*PROMPT*. The stretch wanted below opens at the line containing "return references_section, remaining_content" and closes at the line containing "for line in". Please return it exactly, with no other lines.

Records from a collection
-- pv_equiv track=rewrite | github.com/ecnu-sea/SEAGraph | code/smg.py | split_by_references
-- ===== SOURCE A (Python) =====
-- def split_by_references(lines):
--     references_start = -1
--     next_section_start = -1
--
--     for i, line in enumerate(lines):
--         if line.startswith("## References"):
--             references_start = i
--             break
--
--     if references_start != -1:
--         for j in range(references_start + 1, len(lines)):
--             if lines[j].startswith("##"):
--                 next_section_start = j
--                 break
--
--     if references_start != -1 and next_section_start != -1:
--         references_section = lines[references_start:next_section_start]
--         remaining_content = lines[:references_start] + lines[next_section_start:]
--     elif references_start != -1:
--         references_section = lines[references_start:]
--         remaining_content = lines[:references_start]
--     else:
--         references_section = []
--         remaining_content = lines
--
--     return references_section, remaining_content
-- ===== SOURCE B (Python) =====
-- def split_by_references(lines):
--     remaining = []
--     references = []
--     found_ref = False
--     in_ref = False
--     for line in lines:
--         if not found_ref and line.startswith("## References"):
--             found_ref = True
--             in_ref = True
--             references.append(line)
--         elif in_ref and line.startswith("##"):
--             in_ref = False
--             remaining.append(line)
--         elif in_ref:
--             references.append(line)
--         else:
--             remaining.append(line)
--     return references, remaining
-- ===== Notes on version B (the rewrite author's own statement) =====
-- stated objective: alternative
-- what changed: A scans for the '## References' index and the next '##' index and then rebuilds the split with slicing/concatenation; B makes a single pass over the lines with two accumulators and two state flags, never indexing or slicing.
import Mathlib
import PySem

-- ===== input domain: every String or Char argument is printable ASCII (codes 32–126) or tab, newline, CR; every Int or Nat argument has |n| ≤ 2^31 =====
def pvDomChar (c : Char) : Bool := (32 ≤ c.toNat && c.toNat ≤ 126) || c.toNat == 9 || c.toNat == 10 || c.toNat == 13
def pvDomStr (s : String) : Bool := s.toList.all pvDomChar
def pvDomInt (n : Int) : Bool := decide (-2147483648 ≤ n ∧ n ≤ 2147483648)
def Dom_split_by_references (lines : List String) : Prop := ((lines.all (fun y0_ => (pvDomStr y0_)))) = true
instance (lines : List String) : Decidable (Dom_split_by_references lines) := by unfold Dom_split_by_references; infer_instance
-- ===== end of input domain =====

-- B replaces A's index-search-plus-slicing with a single stateful pass building both lists; same cost, different decomposition.

-- ===== PORT A =====
-- first loop: enumerate with break, returning the index or the -1 sentinel
def pvFindRef : List String → Int → Int
  | [], _ => -1
  | l :: ls, i => if PySem.Str.startswith l "## References" then i else pvFindRef ls (i + 1)

-- second loop: for j in range(references_start+1, len(lines)) with break
-- (lines[j] is ported as pyGetD with default ""; every j produced by pyRange is in range, where pyGetD is exact)
def pvFindNext : List String → List Int → Int
  | _, [] => -1
  | lines, j :: js =>
    if PySem.Str.startswith (PySem.List.pyGetD lines j "") "##" then j else pvFindNext lines js

def split_by_references (lines : List String) : List String × List String :=
  let references_start := pvFindRef lines 0
  let next_section_start :=
    if references_start ≠ -1 then
      pvFindNext lines (PySem.List.pyRange (references_start + 1) (lines.length : Int) 1)
    else -1
  if references_start ≠ -1 ∧ next_section_start ≠ -1 then
    (PySem.List.slice lines (some references_start) (some next_section_start),
     PySem.List.slice lines none (some references_start) ++
       PySem.List.slice lines (some next_section_start) none)
  else if references_start ≠ -1 then
    (PySem.List.slice lines (some references_start) none,
     PySem.List.slice lines none (some references_start))
  else ([], lines)

-- ===== PORT B =====
-- the body of B's single loop
def pvStep (st : List String × List String × Bool × Bool) (line : String) :
    List String × List String × Bool × Bool :=
  let (remaining, references, found_ref, in_ref) := st
  if !found_ref && PySem.Str.startswith line "## References" then
    (remaining, references ++ [line], true, true)
  else if in_ref && PySem.Str.startswith line "##" then
    (remaining ++ [line], references, found_ref, false)
  else if in_ref then
    (remaining, references ++ [line], found_ref, in_ref)
  else
    (remaining ++ [line], references, found_ref, in_ref)

def split_by_references_alt (lines : List String) : List String × List String :=
  let s := lines.foldl pvStep ([], [], false, false)
  (s.2.1, s.1)

-- ===== PRECONDITION & SPEC =====
def Spec_split_by_references (lines : List String) (out : List String × List String) : Prop := out = split_by_references_alt lines
instance (lines : List String) (out : List String × List String) : Decidable (Spec_split_by_references lines out) := by unfold Spec_split_by_references; infer_instance

-- ===== CLAIM (what is proved, stated in full; the proofs are below) =====
def Claim_equal_split_by_references : Prop := ∀ (lines : List String), Dom_split_by_references lines → Spec_split_by_references lines (split_by_references lines)

-- ===== LEMMAS AND PROOFS =====

-- the two line tests, in the normal form simp's Str→Chars bridge produces
def pvSecP (l : String) : Bool := PySem.Chars.startswith l.toList ['#', '#']
def pvRefP (l : String) : Bool :=
  PySem.Chars.startswith l.toList ['#', '#', ' ', 'R', 'e', 'f', 'e', 'r', 'e', 'n', 'c', 'e', 's']

@[simp] theorem pvSecP_eq (l : String) : PySem.Chars.startswith l.toList ['#', '#'] = pvSecP l := rfl
@[simp] theorem pvRefP_eq (l : String) :
    PySem.Chars.startswith l.toList ['#', '#', ' ', 'R', 'e', 'f', 'e', 'r', 'e', 'n', 'c', 'e', 's'] = pvRefP l := rfl
@[simp] theorem pvSecP_eq' (l : String) : PySem.Str.startswith l "##" = pvSecP l := by
  rw [PySem.Str.startswith_eq]; rfl
@[simp] theorem pvRefP_eq' (l : String) : PySem.Str.startswith l "## References" = pvRefP l := by
  rw [PySem.Str.startswith_eq]; rfl

-- after the references section is closed, every line goes to `remaining`
theorem pv_fold_after (u : List String) : ∀ (rem refs : List String),
    u.foldl pvStep (rem, refs, true, false) = (rem ++ u, refs, true, false) := by
  induction u with
  | nil => intro rem refs; simp
  | cons x u ih =>
    intro rem refs
    simp only [List.foldl_cons, pvStep]
    simp [ih]

-- inside the references section: collect into `references` until the next '##' line
theorem pv_fold_inref (t : List String) : ∀ (rem refs : List String),
    t.foldl pvStep (rem, refs, true, true) =
      match t.dropWhile (fun l => !pvSecP l) with
      | [] => (rem, refs ++ t, true, true)
      | g :: u => (rem ++ g :: u, refs ++ t.takeWhile (fun l => !pvSecP l), true, false) := by
  induction t with
  | nil => intro rem refs; simp
  | cons x t ih =>
    intro rem refs
    rw [List.foldl_cons]
    cases hx : pvSecP x with
    | true =>
      rw [show pvStep (rem, refs, true, true) x = (rem ++ [x], refs, true, false) by
        simp [pvStep, hx]]
      rw [pv_fold_after]
      simp [hx]
    | false =>
      rw [show pvStep (rem, refs, true, true) x = (rem, refs ++ [x], true, true) by
        simp [pvStep, hx]]
      rw [ih]
      simp only [List.dropWhile_cons, List.takeWhile_cons, hx, Bool.not_false, if_true]
      cases t.dropWhile (fun l => !pvSecP l) <;> simp

-- before the header: collect into `remaining` until the first '## References' line
theorem pv_fold_before (ls : List String) : ∀ (rem : List String),
    ls.foldl pvStep (rem, [], false, false) =
      match ls.dropWhile (fun l => !pvRefP l) with
      | [] => (rem ++ ls, [], false, false)
      | h :: t => t.foldl pvStep (rem ++ ls.takeWhile (fun l => !pvRefP l), [h], true, true) := by
  induction ls with
  | nil => intro rem; simp
  | cons x ls ih =>
    intro rem
    rw [List.foldl_cons]
    cases hx : pvRefP x with
    | true =>
      rw [show pvStep (rem, [], false, false) x = (rem, [] ++ [x], true, true) by
        simp [pvStep, hx]]
      simp [hx]
    | false =>
      rw [show pvStep (rem, [], false, false) x = (rem ++ [x], [], false, false) by
        simp [pvStep, hx]]
      rw [ih]
      simp only [List.dropWhile_cons, List.takeWhile_cons, hx, Bool.not_false, if_true]
      cases ls.dropWhile (fun l => !pvRefP l) <;> simp

-- A's first loop finds the index of the first '## References' line
theorem pv_findRef_eq (ls : List String) : ∀ (i : Int),
    pvFindRef ls i =
      match ls.dropWhile (fun l => !pvRefP l) with
      | [] => -1
      | _ :: _ => i + ((ls.takeWhile (fun l => !pvRefP l)).length : Int) := by
  induction ls with
  | nil => intro i; simp [pvFindRef]
  | cons x ls ih =>
    intro i
    simp only [pvFindRef, List.dropWhile_cons, List.takeWhile_cons, pvRefP_eq']
    cases hx : pvRefP x with
    | true => simp
    | false =>
      simp only [Bool.false_eq_true, if_false, Bool.not_false, if_true]
      rw [ih]
      cases ls.dropWhile (fun l => !pvRefP l) <;> simp <;> ring

-- A's second loop, run from index pre.length, finds the first '##' line of the suffix T
theorem pv_findNext_eq (T : List String) : ∀ (pre : List String),
    pvFindNext (pre ++ T) (PySem.List.pyRange (pre.length : Int) (((pre ++ T).length : Nat) : Int) 1) =
      match T.dropWhile (fun l => !pvSecP l) with
      | [] => -1
      | _ :: _ => (pre.length : Int) + ((T.takeWhile (fun l => !pvSecP l)).length : Int) := by
  induction T with
  | nil =>
    intro pre
    rw [show PySem.List.pyRange (pre.length : Int) (((pre ++ ([] : List String)).length : Nat) : Int) 1 = [] by
      simp [PySem.List.pyRange]]
    simp [pvFindNext]
  | cons x T ih =>
    intro pre
    have hlt : (pre.length : Int) < (((pre ++ x :: T).length : Nat) : Int) := by
      simp
    rw [PySem.List.pyRange_one_cons hlt]
    simp only [pvFindNext]
    have hget : PySem.List.pyGetD (pre ++ x :: T) (pre.length : Int) "" = x := by
      rw [PySem.List.pyGetD_natCast]
      simp
    rw [hget, show (PySem.Str.startswith x "##") = pvSecP x by simp]
    cases hx : pvSecP x with
    | true => simp [hx]
    | false =>
      simp only [Bool.false_eq_true, if_false]
      have hre : pre ++ x :: T = (pre ++ [x]) ++ T := by simp
      have hlen : (pre.length : Int) + 1 = (((pre ++ [x]).length : Nat) : Int) := by
        simp
      rw [hre, hlen, ih (pre ++ [x])]
      simp only [List.dropWhile_cons, List.takeWhile_cons, hx, Bool.not_false, if_true]
      cases T.dropWhile (fun l => !pvSecP l) <;> simp <;> ring

-- ===== VERDICT (by name: the statement is the Claim_ definition above) =====
theorem split_by_references_spec : Claim_equal_split_by_references := by
  intro lines _
  unfold Spec_split_by_references split_by_references split_by_references_alt
  have hsplit : lines.takeWhile (fun l => !pvRefP l) ++ lines.dropWhile (fun l => !pvRefP l) = lines :=
    List.takeWhile_append_dropWhile
  rw [pv_findRef_eq]
  rw [pv_fold_before]
  cases hrest : lines.dropWhile (fun l => !pvRefP l) with
  | nil => simp
  | cons h t =>
    set P := lines.takeWhile (fun l => !pvRefP l) with hP
    have hlines : lines = (P ++ [h]) ++ t := by
      rw [← hsplit, hrest]; simp
    have hr0 : (0 : Int) + (P.length : Int) = ((P.length : Nat) : Int) := by simp
    simp only [hr0]
    have hrne : ((P.length : Nat) : Int) ≠ -1 := by omega
    rw [if_pos hrne]
    have hlen1 : ((P.length : Nat) : Int) + 1 = (((P ++ [h]).length : Nat) : Int) := by simp
    rw [hlines, hlen1, pv_findNext_eq t (P ++ [h])]
    rw [pv_fold_inref]
    cases hnd : t.dropWhile (fun l => !pvSecP l) with
    | nil =>
      simp only []
      rw [if_neg (by simp)]
      rw [if_pos hrne]
      rw [PySem.List.slice_from_natCast, PySem.List.slice_to_natCast]
      simp
    | cons g u =>
      set q := t.takeWhile (fun l => !pvSecP l) with hq
      have hqsplit : q ++ g :: u = t := by rw [hq, ← hnd]; exact List.takeWhile_append_dropWhile
      clear_value q
      rw [show (((P ++ [h]).length : Nat) : Int) + ((q.length : Nat) : Int)
          = ((P.length + 1 + q.length : Nat) : Int) by simp [List.length_append]]
      have hcond : ((P.length : Nat) : Int) ≠ -1 ∧ (((P.length + 1 + q.length : Nat)) : Int) ≠ -1 :=
        ⟨hrne, by omega⟩
      rw [if_pos hcond]
      rw [PySem.List.slice_natCast, PySem.List.slice_to_natCast, PySem.List.slice_from_natCast]
      have hL : (P ++ [h]) ++ t = P ++ (h :: (q ++ g :: u)) := by rw [hqsplit]; simp
      rw [hL]
      simp only [Prod.mk.injEq]
      constructor
      · -- references side: lines[references_start:next_section_start] = the header line plus q
        rw [show List.drop P.length (P ++ (h :: (q ++ g :: u))) = h :: (q ++ g :: u) by simp]
        rw [show P.length + 1 + q.length - P.length = q.length + 1 by omega]
        simp
      · -- remaining side: lines[:references_start] + lines[next_section_start:]
        rw [show List.take P.length (P ++ (h :: (q ++ g :: u))) = P by simp]
        rw [show List.drop (P.length + 1 + q.length) (P ++ (h :: (q ++ g :: u))) = g :: u by
          rw [show P ++ (h :: (q ++ g :: u)) = (P ++ h :: q) ++ g :: u by simp]
          rw [show P.length + 1 + q.length = (P ++ h :: q).length by simp [List.length_append]; omega]
          exact List.drop_left]
        simp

*RESULT OF THIS TASK*.
--     return references_section, remaining_content
-- ===== SOURCE B (Python) =====
-- def split_by_references(lines):
--     remaining = []
--     references = []
--     found_ref = False
--     in_ref = False
--     for line in lines:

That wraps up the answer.